Last Sunday the weatherman was calling for rain in the San Diego and Los Angles area.   It sounded like a good time to hit up the Palm Canyon Epic out near Palm Springs.  The group for this ride dwindled at the last minute and it ended up with Steve and I coming in from San Diego and John coming over from Burbank.    Smaller is generally better on this ride as you cover a lot of ground that has a reputation for being unforgiving to bikes and riders alike. 

 After leaving a vehicle in Palm Springs we drove up to pretty much to the base of Santa Rosa Mountain to start the 30 mile adventure for the day.   We started from the traditional Palm Canyon trailhead vice the more commonly used Pinyon Flats trailhead.   I love the first section of the Palm Canyon trail with it’s ribbon then singletrack etched into steep sidehills.   Sorry for no pictures of the section, there was way too much grinnage to stop and pull out the camera.

Here is shot taken shortly after finishing off the first section.  Any questions? 

There was lots of greenage out along the the trail

 

The Indian Portero Trail option was taken

John riding a pretty interesting section of rock 

Steve and his camera case racing through the rocks.   The camera case won that heat. 

Plenty of water running through here.  It was snow yesterday so you can bet it was mighty cold.

 As a matter of fact I can assure it was mighty cold!

 More water filled wash crossing fun. 

There was  some time allocated for a bit of playing on the rocks. 

 John ferreting out a line.

The 3-mile Dry Wash climb was in pretty descent shape but it was still a freaking beater.  

Once we got up the wash and headed over to Mike Dunn’s Desert Oasis (AKA the dozer) Steve felt the need for some dozer hucking.   File this under Stupid Human Tricks.

 

After a short bit of singletrack climbing it was time to head down in earnest on the Hahn Trail.   OMG OMFG LOL insert you favorite texting shorthand here that expresses singletrack bliss.  The Hahn Trail is an amazing trail, narrow, fast and etched into the mountainside.

I selfishily keep my camera in the pack but Steve bit the bullet and got a shot of John and I rolling on Hahn.   Way Good Stuff.

After the massive grinfest of the Hahn descent we took a series of trails that got us to the Wild Horse trail which would drop us into the Goat Trails of Palm Springs which was the final segment of the route.  The legs were feeling plenty worked at this point.

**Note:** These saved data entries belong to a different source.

-- pv_equiv track=rewrite | github.com/chrisalexiuk-nvidia/NeMo-Curator | benchmarking/scripts/utils.py | _is_sample_suspicious
-- ===== SOURCE A (Python) =====
-- import itertools
--
-- _BUNCHING_RUN_THRESHOLD = 0.9  # per-sample: suspicious if longest run of one type > 90% of its count
--
-- _MIN_COUNT_FOR_BUNCHING = 2  # need at least 2 elements of a type to check for bunching
--
-- def _is_sample_suspicious(texts: list, images: list) -> bool:
--     """Return True if one type's elements are overly bunched (longest run > 90% of its total count)."""
--     sequence = [
--         "T" if t is not None else "I"
--         for t, img in zip(texts, images, strict=False)
--         if t is not None or img is not None
--     ]
--     text_total = sequence.count("T")
--     image_total = len(sequence) - text_total
--     for type_char, total in (("T", text_total), ("I", image_total)):
--         if total < _MIN_COUNT_FOR_BUNCHING:
--             continue
--         max_run = max(
--             (sum(1 for _ in g) for ch, g in itertools.groupby(sequence) if ch == type_char),
--             default=0,
--         )
--         if max_run / total > _BUNCHING_RUN_THRESHOLD:
--             return True
--     return False
-- ===== SOURCE B (Python) =====
-- def _is_sample_suspicious(texts: list, images: list) -> bool:
--     """Single combined pass: run-length tracking over zip(texts, images), no groupby, no per-type rescans."""
--     prev = None
--     run = 0
--     max_t = max_i = tot_t = tot_i = 0
--     for t, img in zip(texts, images):
--         if t is None and img is None:
--             continue
--         if t is not None:
--             run = run + 1 if prev == "T" else 1
--             prev = "T"
--             tot_t += 1
--             if run > max_t:
--                 max_t = run
--         else:
--             run = run + 1 if prev == "I" else 1
--             prev = "I"
--             tot_i += 1
--             if run > max_i:
--                 max_i = run
--     return (tot_t >= 2 and max_t * 10 > tot_t * 9) or (tot_i >= 2 and max_i * 10 > tot_i * 9)
-- ===== Notes on version B (the rewrite author's own statement) =====
-- stated objective: alternative
-- what changed: Replaced the build-a-sequence + groupby + two per-type max scans with one combined pass over zip(texts, images) that maintains the current run length and per-type run maxima and totals, deciding both types from that single state (and the float threshold test max_run/total > 0.9 is done exactly as max_run*10 > total*9).
import Mathlib
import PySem

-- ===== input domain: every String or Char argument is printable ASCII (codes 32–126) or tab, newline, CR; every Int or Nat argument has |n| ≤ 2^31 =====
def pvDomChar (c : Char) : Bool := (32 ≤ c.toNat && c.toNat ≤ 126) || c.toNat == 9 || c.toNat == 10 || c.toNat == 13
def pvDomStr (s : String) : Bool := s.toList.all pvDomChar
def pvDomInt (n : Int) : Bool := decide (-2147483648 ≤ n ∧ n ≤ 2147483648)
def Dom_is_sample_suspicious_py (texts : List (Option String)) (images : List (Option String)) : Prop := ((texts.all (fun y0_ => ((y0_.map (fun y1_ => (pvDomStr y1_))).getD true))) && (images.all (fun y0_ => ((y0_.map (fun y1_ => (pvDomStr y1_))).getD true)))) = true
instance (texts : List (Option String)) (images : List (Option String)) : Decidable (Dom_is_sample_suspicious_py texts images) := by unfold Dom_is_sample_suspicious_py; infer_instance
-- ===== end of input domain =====

-- B replaces A's sequence-building + itertools.groupby + per-type max scans by one combined
-- run-length pass over zip(texts, images); same return value, similar cost (objective: alternative).
-- Both ports render Python's float test 'max_run / total > 0.9' as the exact integer comparison
-- 10*max_run > 9*total, which agrees with the float comparison for the totals reachable here.


-- ===== PORT A =====
-- the list comprehension: keep pairs where not both are None, classify 'T'/'I'
def pvSeqA (texts : List (Option String)) (images : List (Option String)) : List Char :=
  ((texts.zip images).filter (fun p => p.1.isSome || p.2.isSome)).map
    (fun p => if p.1.isSome then 'T' else 'I')

-- itertools.groupby(sequence): run-length groups, left to right with a pending (char, count)
def pvGroupGo (c : Char) (n : Nat) : List Char → List (Char × Nat)
  | [] => [(c, n)]
  | x :: xs => if x = c then pvGroupGo c (n + 1) xs else (c, n) :: pvGroupGo x 1 xs

def pvGroupRuns : List Char → List (Char × Nat)
  | [] => []
  | x :: xs => pvGroupGo x 1 xs

-- max((len(g) for ch, g in groupby(sequence) if ch == type_char), default=0)
def pvMaxRunA (c : Char) (s : List Char) : Nat :=
  PySem.List.maxD (((pvGroupRuns s).filter (fun p => p.1 == c)).map Prod.snd) (fun y => y) 0

-- one body of A's for-loop; 'max_run / total > 0.9' ported exactly as 10*max_run > 9*total
def pvCheckA (c : Char) (total : Nat) (s : List Char) : Bool :=
  if total < 2 then false else decide (10 * pvMaxRunA c s > 9 * total)

def is_sample_suspicious_py (texts : List (Option String)) (images : List (Option String)) : Bool :=
  let s := pvSeqA texts images
  let text_total := s.count 'T'
  let image_total := s.length - text_total
  if pvCheckA 'T' text_total s then true
  else if pvCheckA 'I' image_total s then true
  else false

-- ===== PORT B =====
-- B's loop body: state = (prev, run, max_t, max_i, tot_t, tot_i)
def pvAltStep (st : Option Char × Nat × Nat × Nat × Nat × Nat)
    (p : Option String × Option String) : Option Char × Nat × Nat × Nat × Nat × Nat :=
  match st, p with
  | (prev, run, maxT, maxI, totT, totI), (t, img) =>
    if t.isNone && img.isNone then (prev, run, maxT, maxI, totT, totI)
    else if t.isSome then
      let run' := if prev = some 'T' then run + 1 else 1
      (some 'T', run', if run' > maxT then run' else maxT, maxI, totT + 1, totI)
    else
      let run' := if prev = some 'I' then run + 1 else 1
      (some 'I', run', maxT, if run' > maxI then run' else maxI, totT, totI + 1)

def is_sample_suspicious_py_alt (texts : List (Option String)) (images : List (Option String)) : Bool :=
  match (texts.zip images).foldl pvAltStep (none, 0, 0, 0, 0, 0) with
  | (_, _, maxT, maxI, totT, totI) =>
    (decide (totT ≥ 2) && decide (maxT * 10 > totT * 9)) ||
    (decide (totI ≥ 2) && decide (maxI * 10 > totI * 9))

-- ===== PRECONDITION & SPEC =====
def Spec_is_sample_suspicious_py (texts : List (Option String)) (images : List (Option String)) (out : Bool) : Prop := out = is_sample_suspicious_py_alt texts images
instance (texts : List (Option String)) (images : List (Option String)) (out : Bool) : Decidable (Spec_is_sample_suspicious_py texts images out) := by unfold Spec_is_sample_suspicious_py; infer_instance

-- ===== CLAIM (what is proved, stated in full; the proofs are below) =====
def Claim_equal_is_sample_suspicious_py : Prop := ∀ (texts : List (Option String)) (images : List (Option String)), Dom_is_sample_suspicious_py texts images → Spec_is_sample_suspicious_py texts images (is_sample_suspicious_py texts images)

-- ===== LEMMAS AND PROOFS =====

-- proof-side: max run length of char c in s, given a pending run (prev, run)
def pvMr (prev : Option Char) (run : Nat) (c : Char) : List Char → Nat
  | [] => 0
  | x :: xs =>
    let run' := if prev = some x then run + 1 else 1
    Nat.max (if x = c then run' else 0) (pvMr (some x) run' c xs)

-- B's step, on the classified char alone
def pvCharStep (st : Option Char × Nat × Nat × Nat × Nat × Nat) (c : Char) :
    Option Char × Nat × Nat × Nat × Nat × Nat :=
  match st with
  | (prev, run, maxT, maxI, totT, totI) =>
    if c = 'T' then
      let run' := if prev = some 'T' then run + 1 else 1
      (some 'T', run', if run' > maxT then run' else maxT, maxI, totT + 1, totI)
    else
      let run' := if prev = some 'I' then run + 1 else 1
      (some 'I', run', maxT, if run' > maxI then run' else maxI, totT, totI + 1)

lemma pvFoldl_alt_eq_charStep (l : List (Option String × Option String))
    (st : Option Char × Nat × Nat × Nat × Nat × Nat) :
    l.foldl pvAltStep st =
      ((l.filter (fun p => p.1.isSome || p.2.isSome)).map
        (fun p => if p.1.isSome then 'T' else 'I')).foldl pvCharStep st := by
  induction l generalizing st with
  | nil => rfl
  | cons p l ih =>
    obtain ⟨t, img⟩ := p
    cases t <;> cases img <;>
      simp [pvAltStep, pvCharStep, List.filter, ih]

lemma pvMaxIte (a b m : Nat) :
    Nat.max (if b > a then b else a) m = Nat.max a (Nat.max b m) := by
  simp only [Nat.max_def]
  split_ifs <;> omega

lemma pvFoldl_charStep (s : List Char) (h : ∀ x ∈ s, x = 'T' ∨ x = 'I')
    (prev : Option Char) (run maxT maxI totT totI : Nat) :
    ∃ p r, s.foldl pvCharStep (prev, run, maxT, maxI, totT, totI) =
      (p, r, Nat.max maxT (pvMr prev run 'T' s), Nat.max maxI (pvMr prev run 'I' s),
       totT + s.count 'T', totI + s.count 'I') := by
  induction s generalizing prev run maxT maxI totT totI with
  | nil => exact ⟨prev, run, by simp [pvMr]⟩
  | cons x s ih =>
    have hs : ∀ y ∈ s, y = 'T' ∨ y = 'I' := fun y hy => h y (List.mem_cons_of_mem _ hy)
    rcases h x List.mem_cons_self with hx | hx <;> subst hx
    · obtain ⟨p, r, heq⟩ := ih hs (some 'T')
        (if prev = some 'T' then run + 1 else 1)
        (if (if prev = some 'T' then run + 1 else 1) > maxT
          then (if prev = some 'T' then run + 1 else 1) else maxT) maxI (totT + 1) totI
      refine ⟨p, r, ?_⟩
      rw [List.foldl_cons]
      have hstep : pvCharStep (prev, run, maxT, maxI, totT, totI) 'T' =
          (some 'T', (if prev = some 'T' then run + 1 else 1),
            (if (if prev = some 'T' then run + 1 else 1) > maxT
              then (if prev = some 'T' then run + 1 else 1) else maxT), maxI, totT + 1, totI) := by
        simp [pvCharStep]
      have hT : pvMr prev run 'T' ('T' :: s) =
          Nat.max (if prev = some 'T' then run + 1 else 1)
            (pvMr (some 'T') (if prev = some 'T' then run + 1 else 1) 'T' s) := by
        simp [pvMr]
      have hI : pvMr prev run 'I' ('T' :: s) =
          pvMr (some 'T') (if prev = some 'T' then run + 1 else 1) 'I' s := by
        simp [pvMr]
      have hcT : List.count 'T' ('T' :: s) = List.count 'T' s + 1 := by
        simp
      have hcI : List.count 'I' ('T' :: s) = List.count 'I' s := by
        simp
      rw [hstep, heq, hT, hI, hcT, hcI, pvMaxIte]
      simp only [Prod.mk.injEq]
      and_intros <;> first | trivial | omega
    · obtain ⟨p, r, heq⟩ := ih hs (some 'I')
        (if prev = some 'I' then run + 1 else 1) maxT
        (if (if prev = some 'I' then run + 1 else 1) > maxI
          then (if prev = some 'I' then run + 1 else 1) else maxI) totT (totI + 1)
      refine ⟨p, r, ?_⟩
      rw [List.foldl_cons]
      have hstep : pvCharStep (prev, run, maxT, maxI, totT, totI) 'I' =
          (some 'I', (if prev = some 'I' then run + 1 else 1), maxT,
            (if (if prev = some 'I' then run + 1 else 1) > maxI
              then (if prev = some 'I' then run + 1 else 1) else maxI), totT, totI + 1) := by
        simp [pvCharStep]
      have hT : pvMr prev run 'T' ('I' :: s) =
          pvMr (some 'I') (if prev = some 'I' then run + 1 else 1) 'T' s := by
        simp [pvMr]
      have hI : pvMr prev run 'I' ('I' :: s) =
          Nat.max (if prev = some 'I' then run + 1 else 1)
            (pvMr (some 'I') (if prev = some 'I' then run + 1 else 1) 'I' s) := by
        simp [pvMr]
      have hcT : List.count 'T' ('I' :: s) = List.count 'T' s := by
        simp
      have hcI : List.count 'I' ('I' :: s) = List.count 'I' s + 1 := by
        simp
      rw [hstep, heq, hT, hI, hcT, hcI, pvMaxIte]
      simp only [Prod.mk.injEq]
      and_intros <;> first | trivial | omega

lemma pvGroupGo_max (c : Char) (xs : List Char) (c0 : Char) (n0 : Nat) :
    (((pvGroupGo c0 n0 xs).filter (fun p => p.1 == c)).map Prod.snd).foldr Nat.max 0 =
      Nat.max (if c0 = c then n0 else 0) (pvMr (some c0) n0 c xs) := by
  induction xs generalizing c0 n0 with
  | nil =>
    by_cases hc : c0 = c <;>
      simp [pvGroupGo, pvMr, hc]
  | cons x xs ih =>
    by_cases hx : x = c0
    · subst hx
      have hgo : pvGroupGo x n0 (x :: xs) = pvGroupGo x (n0 + 1) xs := by
        simp [pvGroupGo]
      rw [hgo, ih]
      have hmr : pvMr (some x) n0 c (x :: xs) =
          Nat.max (if x = c then n0 + 1 else 0) (pvMr (some x) (n0 + 1) c xs) := by
        simp [pvMr]
      rw [hmr]
      by_cases hc : x = c <;> simp only [hc, if_pos, Nat.max_def] <;>
        split_ifs <;> omega
    · have hgo : pvGroupGo c0 n0 (x :: xs) = (c0, n0) :: pvGroupGo x 1 xs := by
        simp [pvGroupGo, hx]
      have hmr : pvMr (some c0) n0 c (x :: xs) =
          Nat.max (if x = c then 1 else 0) (pvMr (some x) 1 c xs) := by
        have : (some c0 = some x) = False := by
          simp; exact fun hh => hx hh.symm
        simp [pvMr, this]
      rw [hgo, hmr]
      by_cases hc : c0 = c
      · simp only [List.filter_cons, hc, beq_self_eq_true, if_pos, List.map_cons,
          List.foldr_cons, ih]
      · have hne : ((c0, n0).1 == c) = false := by simp [hc]
        simp only [List.filter_cons, hne, Bool.false_eq_true, if_false, ih]
        simp only [hc, if_false, Nat.max_def]
        split_ifs <;> omega

lemma pvMaxD_eq_foldr (l : List Nat) :
    PySem.List.maxD l (fun y => y) 0 = l.foldr Nat.max 0 := by
  have key : ∀ (t : List Nat) (x : Nat), t.foldl max x = Nat.max x (t.foldr Nat.max 0) := by
    intro t
    induction t with
    | nil => intro x; simp
    | cons y t ih =>
      intro x
      rw [List.foldl_cons, ih, List.foldr_cons]
      simp only [Nat.max_def]
      split_ifs <;> omega
  cases l with
  | nil => rfl
  | cons x t =>
    simp only [PySem.List.maxD, PySem.List.max?_id_cons, Option.getD_some, List.foldr_cons]
    exact key t x

lemma pvMaxRunA_eq_mr (c : Char) (s : List Char) :
    pvMaxRunA c s = pvMr none 0 c s := by
  cases s with
  | nil => rfl
  | cons x xs =>
    have hmr : pvMr none 0 c (x :: xs) =
        Nat.max (if x = c then 1 else 0) (pvMr (some x) 1 c xs) := by
      simp [pvMr]
    simp only [pvMaxRunA, pvGroupRuns]
    rw [pvMaxD_eq_foldr, pvGroupGo_max, hmr]

lemma pvSeq_mem (texts images : List (Option String)) :
    ∀ x ∈ pvSeqA texts images, x = 'T' ∨ x = 'I' := by
  intro x hx
  simp only [pvSeqA, List.mem_map] at hx
  obtain ⟨p, -, hp⟩ := hx
  split_ifs at hp <;> [exact Or.inl hp.symm; exact Or.inr hp.symm]

lemma pvCount_I (s : List Char) (h : ∀ x ∈ s, x = 'T' ∨ x = 'I') :
    s.count 'I' = s.length - s.count 'T' := by
  have key : s.count 'T' + s.count 'I' = s.length := by
    induction s with
    | nil => rfl
    | cons x s ih =>
      have hs : ∀ y ∈ s, y = 'T' ∨ y = 'I' := fun y hy => h y (List.mem_cons_of_mem _ hy)
      have ihh := ih hs
      rcases h x List.mem_cons_self with hx | hx <;> subst hx <;>
        simp <;> omega
  omega

-- ===== VERDICT (by name: the statement is the Claim_ definition above) =====
theorem is_sample_suspicious_py_spec : Claim_equal_is_sample_suspicious_py := by
  intro texts images _
  unfold Spec_is_sample_suspicious_py is_sample_suspicious_py is_sample_suspicious_py_alt
  have hseq : ((texts.zip images).filter (fun p => p.1.isSome || p.2.isSome)).map
      (fun p => if p.1.isSome then 'T' else 'I') = pvSeqA texts images := rfl
  rw [pvFoldl_alt_eq_charStep, hseq]
  obtain ⟨p, r, heq⟩ :=
    pvFoldl_charStep (pvSeqA texts images) (pvSeq_mem texts images) none 0 0 0 0 0
  rw [heq]
  have hI := pvCount_I (pvSeqA texts images) (pvSeq_mem texts images)
  simp only [pvCheckA, pvMaxRunA_eq_mr, hI, Nat.zero_max, Nat.zero_add]
  split_ifs <;> simp_all <;> omega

The final section of the Wildhorse trail is steep with some tight switchback which are always a lot fun to try and clean.  After Wildhorse we mostly used “The Swartz” to connect together a series of singletracks back down to my  truck.   We have a few flats over the day and one broken chain but made pretty good time.  It always seems like such an accomplishment to finish this ride with plenty of daylight left.  There were some tasty beverages and grub consumed afterwards over conversations about all that goes into to making this an epic ride.  The parts beats the body, the parts beats the bike and the continual string of parts that nutures the soul.   Once again it was a wonderful day to be on a bike out with Mother Nature.